2021 Solheim Cup
- Dates: September 4–6, 2021
- Venue: Inverness Club
- Location: Toledo, Ohio
- Captains: Pat Hurst (USA); Catriona Matthew (Europe);
| United States | 13 | 15 | Europe |
- Europe wins the Solheim Cup

Location map
- Inverness Club Location in the United States Inverness Club Location in Ohio

= 2021 Solheim Cup =

Women's team golf competition

The 2021 Solheim Cup was the 17th edition of the Solheim Cup matches, held from September 4–6 at the Inverness Club in Toledo, Ohio. The Solheim Cup is a biennial team competition between the top women professional golfers from Europe and the United States. Pat Hurst was captain of the U.S. team for the first time and Catriona Matthew was captain of the European team for the second time. The Inverness course was a par 72 and 6903 yd.

The 2021 competition was won by Europe with 15 points to 13. It was the second victory by the European team in America, having first won there in 2013.

==Format==
The competition is a three-day match play event between teams of twelve players with a similar format to the Ryder Cup, with each match worth one point.

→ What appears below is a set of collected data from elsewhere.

-- pv_equiv track=rewrite | github.com/ltphongssvn/cs1090b_HallucinationLegalRAGChatbots | src/lepard_cl_compat.py | analyze_court_distribution
-- ===== SOURCE A (Python) =====
-- from collections import Counter
--
-- def analyze_court_distribution(
--     pairs: list[tuple[int, int]],
--     cl_ids: set[int],
--     court_map: dict[int, str],
-- ) -> dict[str, int]:
--     """Return court_id -> count of UNIQUE matched CL ids (not per-row occurrences).
--
--     Sorted by count descending, then court_id ascending (deterministic tie-break).
--     """
--     if not court_map:
--         return {}
--     matched_ids: set[int] = set()
--     for source_id, dest_id in pairs:
--         if source_id in cl_ids:
--             matched_ids.add(source_id)
--         if dest_id in cl_ids:
--             matched_ids.add(dest_id)
--     counts: Counter[str] = Counter(court_map[matched_id] for matched_id in matched_ids if matched_id in court_map)
--     return dict(sorted(counts.items(), key=lambda kv: (-kv[1], kv[0])))
-- ===== SOURCE B (Python) =====
-- def analyze_court_distribution(
--     pairs: list[tuple[int, int]],
--     cl_ids: set[int],
--     court_map: dict[int, str],
-- ) -> dict[str, int]:
--     """Sort-then-scan counting instead of A's hash-based set + Counter: collect
--     the court label of every court_map entry whose id is in cl_ids and occurs
--     as an endpoint of some pair (dict keys are unique, so each matched id
--     contributes exactly once), sort the labels, and run-length-encode the
--     sorted list to get the per-court counts; finally order by (-count, court)."""
--     if not court_map:
--         return {}
--     endpoints = set()
--     for a, b in pairs:
--         endpoints.add(a)
--         endpoints.add(b)
--     labels = sorted(court for cid, court in court_map.items()
--                     if cid in cl_ids and cid in endpoints)
--     items = []
--     k = 0
--     n = len(labels)
--     while k < n:
--         j = k
--         while j < n and labels[j] == labels[k]:
--             j += 1
--         items.append((labels[k], j - k))
--         k = j
--     items.sort(key=lambda kv: (-kv[1], kv[0]))
--     return dict(items)
-- ===== Notes on version B (the rewrite author's own statement) =====
-- stated objective: alternative
-- what changed: A builds a global matched-id hash set and then counts with a Counter; B counts without any hash tally: it sorts the matched court labels and run-length-encodes the sorted list into (court, count) items before the final (-count, court) sort.
import Mathlib
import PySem
-- pv_equiv track=rewrite | github.com/sphill9803/PSLog | Week1/Day1/bj1316.py | isGroup
-- ===== SOURCE A (Python) =====
-- def isGroup(word):
--     alpha_set = set()
--     curr_char = word[0]
--     alpha_set.add(curr_char)
--     for c in word:
--         if c != curr_char and c in alpha_set:
--             return False
--         alpha_set.add(c)
--         curr_char = c
--     return True
-- ===== SOURCE B (Python) =====
-- def isGroup(word):
--     # Collapse the word into its run keys, then a word is a "group word"
--     # iff no run key repeats.
--     keys = []
--     for c in word:
--         if not keys or keys[-1] != c:
--             keys.append(c)
--     return len(keys) == len(set(keys))
-- ===== Notes on version B (the rewrite author's own statement) =====
-- stated objective: simpler
-- what changed: B first collapses the word into its list of run keys and then checks that no key repeats (len(keys)==len(set(keys))), replacing A's interleaved per-character seen-set tracking with current-character state and early return.
import Mathlib
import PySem

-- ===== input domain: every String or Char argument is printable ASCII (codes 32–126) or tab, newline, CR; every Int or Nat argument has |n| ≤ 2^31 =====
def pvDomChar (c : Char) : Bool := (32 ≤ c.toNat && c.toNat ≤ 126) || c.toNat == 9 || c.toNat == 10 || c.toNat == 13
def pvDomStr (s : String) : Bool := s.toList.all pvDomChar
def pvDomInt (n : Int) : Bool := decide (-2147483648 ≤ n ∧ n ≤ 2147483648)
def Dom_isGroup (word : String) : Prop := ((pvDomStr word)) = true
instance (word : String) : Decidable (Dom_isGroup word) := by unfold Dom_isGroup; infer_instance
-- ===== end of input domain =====

-- B collapses the word into its list of run keys and checks that no key repeats,
-- replacing A's interleaved seen-set/current-character tracking; objective: simpler.


-- ===== PORT A =====
-- the for-loop of A: state = (alpha_set, curr_char)
def isGroupGo (cs : List Char) (s : PySem.Set Char) (curr : Char) : Bool :=
  match cs with
  | [] => true
  | c :: rest =>
    if c != curr && PySem.Set.contains s c then false
    else isGroupGo rest (PySem.Set.add s c) c

def isGroup (word : String) : Bool :=
  match word.toList with
  | [] => false   -- word[0] raises IndexError here; excluded by Pre_isGroup
  | c :: rest => isGroupGo (c :: rest) (PySem.Set.add PySem.Set.empty c) c

-- ===== PORT B =====
def isGroup_alt (word : String) : Bool :=
  let keys := word.toList.foldl
    (fun keys c =>
      -- 'not keys or keys[-1] != c'; the pyGetD default is irrelevant: it is
      -- only reached when keys is empty, where the first disjunct already holds
      if keys.isEmpty || (PySem.List.pyGetD keys (-1) c != c) then keys ++ [c] else keys)
    []
  keys.length == (PySem.Set.ofList keys).length

-- ===== PRECONDITION & SPEC =====
-- Pre_ excludes only the empty string, on which A raises IndexError (word[0]).
def Pre_isGroup (word : String) : Prop := word ≠ ""
instance (word : String) : Decidable (Pre_isGroup word) := by unfold Pre_isGroup; infer_instance
def pvWitness_isGroup : String := "aabb"

def Spec_isGroup (word : String) (out : Bool) : Prop := out = isGroup_alt word
instance (word : String) (out : Bool) : Decidable (Spec_isGroup word out) := by unfold Spec_isGroup; infer_instance

-- ===== CLAIM =====
def Claim_equal_isGroup : Prop := ∀ (word : String), Dom_isGroup word → Pre_isGroup word → Spec_isGroup word (isGroup word)

-- ===== LEMMAS AND PROOFS =====

-- the run keys of cs, given that the previous character was curr
def keysFrom (curr : Char) : List Char → List Char
  | [] => []
  | c :: cs => if c = curr then keysFrom curr cs else c :: keysFrom c cs

-- B's loop body
def stepB (keys : List Char) (c : Char) : List Char :=
  if keys.isEmpty || (PySem.List.pyGetD keys (-1) c != c) then keys ++ [c] else keys

lemma isGroup_alt_eq_stepB (word : String) :
    isGroup_alt word =
      ((word.toList.foldl stepB []).length == (PySem.Set.ofList (word.toList.foldl stepB [])).length) := by
  rfl

lemma foldB (cs : List Char) : ∀ (ks : List Char) (curr : Char),
    cs.foldl stepB (ks ++ [curr]) = (ks ++ [curr]) ++ keysFrom curr cs := by
  induction cs with
  | nil => intro ks curr; simp [keysFrom]
  | cons c rest ih =>
    intro ks curr
    by_cases h : c = curr
    · subst h
      simp [List.foldl_cons, stepB, keysFrom, ih ks c]
    · have hb : (curr != c) = true := by
        simp only [bne_iff_ne, ne_eq]; exact fun hh => h hh.symm
      have hstep : stepB (ks ++ [curr]) c = (ks ++ [curr]) ++ [c] := by
        simp [stepB, hb]
      rw [List.foldl_cons, hstep, ih (ks ++ [curr]) c]
      simp [keysFrom, h]

lemma goA_iff (cs : List Char) : ∀ (s : PySem.Set Char) (curr : Char), curr ∈ s →
    (isGroupGo cs s curr = true ↔
      (keysFrom curr cs).Nodup ∧ ∀ k ∈ keysFrom curr cs, k ∉ s) := by
  induction cs with
  | nil => intro s curr _; simp [isGroupGo, keysFrom]
  | cons c rest ih =>
    intro s curr hcurr
    by_cases hc : c = curr
    · subst hc
      have hadd : PySem.Set.add s c = s := PySem.Set.add_of_mem hcurr
      simp only [isGroupGo, bne_self_eq_false, Bool.false_and, Bool.false_eq_true,
        if_false, hadd, keysFrom]
      exact ih s c hcurr
    · by_cases hmem : c ∈ s
      · have hcond : (c != curr && PySem.Set.contains s c) = true := by
          simp only [Bool.and_eq_true, bne_iff_ne, ne_eq]
          exact ⟨hc, (PySem.Set.contains_iff s c).2 hmem⟩
        simp only [isGroupGo, hcond, if_true]
        constructor
        · intro h; exact absurd h (by simp)
        · rintro ⟨-, hall⟩
          exact absurd hmem (hall c (by simp [keysFrom, hc]))
      · have hcond : (c != curr && PySem.Set.contains s c) = false := by
          cases h' : PySem.Set.contains s c
          · simp
          · exact absurd ((PySem.Set.contains_iff s c).1 h') hmem
        have hmemadd : c ∈ PySem.Set.add s c := (PySem.Set.mem_add s c c).2 (Or.inr rfl)
        simp only [isGroupGo, hcond, Bool.false_eq_true, if_false]
        rw [ih (PySem.Set.add s c) c hmemadd]
        simp only [keysFrom, if_neg hc, List.nodup_cons]
        constructor
        · rintro ⟨hnd, hall⟩
          refine ⟨⟨fun hcin => (hall c hcin) ((PySem.Set.mem_add s c c).2 (Or.inr rfl)), hnd⟩, ?_⟩
          intro k hkmem
          rcases List.mem_cons.1 hkmem with rfl | hk
          · exact hmem
          · exact fun hks => (hall k hk) ((PySem.Set.mem_add s c k).2 (Or.inl hks))
        · rintro ⟨⟨hcn, hnd⟩, hall⟩
          refine ⟨hnd, fun k hk hkadd => ?_⟩
          rcases (PySem.Set.mem_add s c k).1 hkadd with hks | rfl
          · exact hall k (List.mem_cons_of_mem c hk) hks
          · exact hcn hk

lemma length_ofList_lt_of_not_nodup (l : List Char) (h : ¬ l.Nodup) :
    (PySem.Set.ofList l).length < l.length := by
  induction l with
  | nil => exact absurd List.nodup_nil h
  | cons x xs ih =>
    have hdisc : PySem.Set.discard (PySem.Set.ofList xs) x
        = (PySem.Set.ofList xs).filter (fun y => !(y == x)) := by
      simp [PySem.Set.discard]
    have hlc : (x :: xs).length = xs.length + 1 := rfl
    rw [PySem.Set.ofList_cons, List.length_cons, hdisc, hlc]
    by_cases hx : x ∈ xs
    · have h1 : ((PySem.Set.ofList xs).filter (fun y => !(y == x))).length
          < (PySem.Set.ofList xs).length := by
        rw [List.length_filter_lt_length_iff_exists]
        exact ⟨x, (PySem.Set.mem_ofList xs x).2 hx, by simp⟩
      have h2 := PySem.Set.length_ofList_le xs
      omega
    · have hxs : ¬ xs.Nodup := fun hn => h (List.nodup_cons.2 ⟨hx, hn⟩)
      have h1 := List.length_filter_le (fun y => !(y == x)) (PySem.Set.ofList xs)
      have h2 := ih hxs
      omega

lemma beq_length_iff_nodup (l : List Char) :
    ((l.length == (PySem.Set.ofList l).length) = true) ↔ l.Nodup := by
  rw [beq_iff_eq]
  constructor
  · intro h
    by_contra hn
    have := length_ofList_lt_of_not_nodup l hn
    omega
  · intro h
    rw [PySem.Set.ofList_eq_self_of_nodup l h]

-- ===== VERDICT (by name: the statement is the Claim_ definition above) =====
theorem isGroup_spec : Claim_equal_isGroup := by
  intro word _ hpre
  unfold Spec_isGroup
  obtain ⟨c, rest, hw⟩ : ∃ c rest, word.toList = c :: rest := by
    cases h : word.toList with
    | nil => exact absurd (String.toList_inj.mp (by simp [h])) hpre
    | cons c rest => exact ⟨c, rest, rfl⟩
  -- evaluate A's side
  have hA : isGroup word = isGroupGo rest [c] c := by
    have hadd : PySem.Set.add PySem.Set.empty c = [c] := rfl
    have hcc : (c != c && PySem.Set.contains [c] c) = false := by simp
    have hac : PySem.Set.add ([c] : PySem.Set Char) c = [c] :=
      PySem.Set.add_of_mem (by simp)
    simp only [isGroup, hw, hadd, isGroupGo, hcc, Bool.false_eq_true, if_false, hac]
  -- evaluate B's side
  have hkeys : word.toList.foldl stepB [] = c :: keysFrom c rest := by
    have h0 : stepB [] c = [c] := by simp [stepB]
    have := foldB rest [] c
    simp only [List.nil_append] at this
    rw [hw, List.foldl_cons, h0, this]
    simp
  have hB : isGroup_alt word =
      (((c :: keysFrom c rest).length == (PySem.Set.ofList (c :: keysFrom c rest)).length)) := by
    rw [isGroup_alt_eq_stepB, hkeys]
  rw [hA, hB]
  rw [Bool.eq_iff_iff]
  rw [goA_iff rest [c] c (by simp), beq_length_iff_nodup]
  simp only [List.nodup_cons, List.mem_singleton]
  constructor
  · rintro ⟨hnd, hall⟩
    exact ⟨fun hcin => hall c hcin rfl, hnd⟩
  · rintro ⟨hcn, hnd⟩
    exact ⟨hnd, fun k hk hkc => hcn (hkc ▸ hk)⟩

The format is as follows:
- Day 1 (Saturday): Four foursome (alternate shot) matches in a morning session and four fourball (better ball) matches in an afternoon session. A total of eight players from each team participate in each session.
- Day 2 (Sunday): Four foursome (alternate shot) matches in a morning session and four fourball (better ball) matches in an afternoon session. A total of eight players from each team participate in each session.
- Day 3 (Monday): 12 singles matches. All 12 players from each team participate.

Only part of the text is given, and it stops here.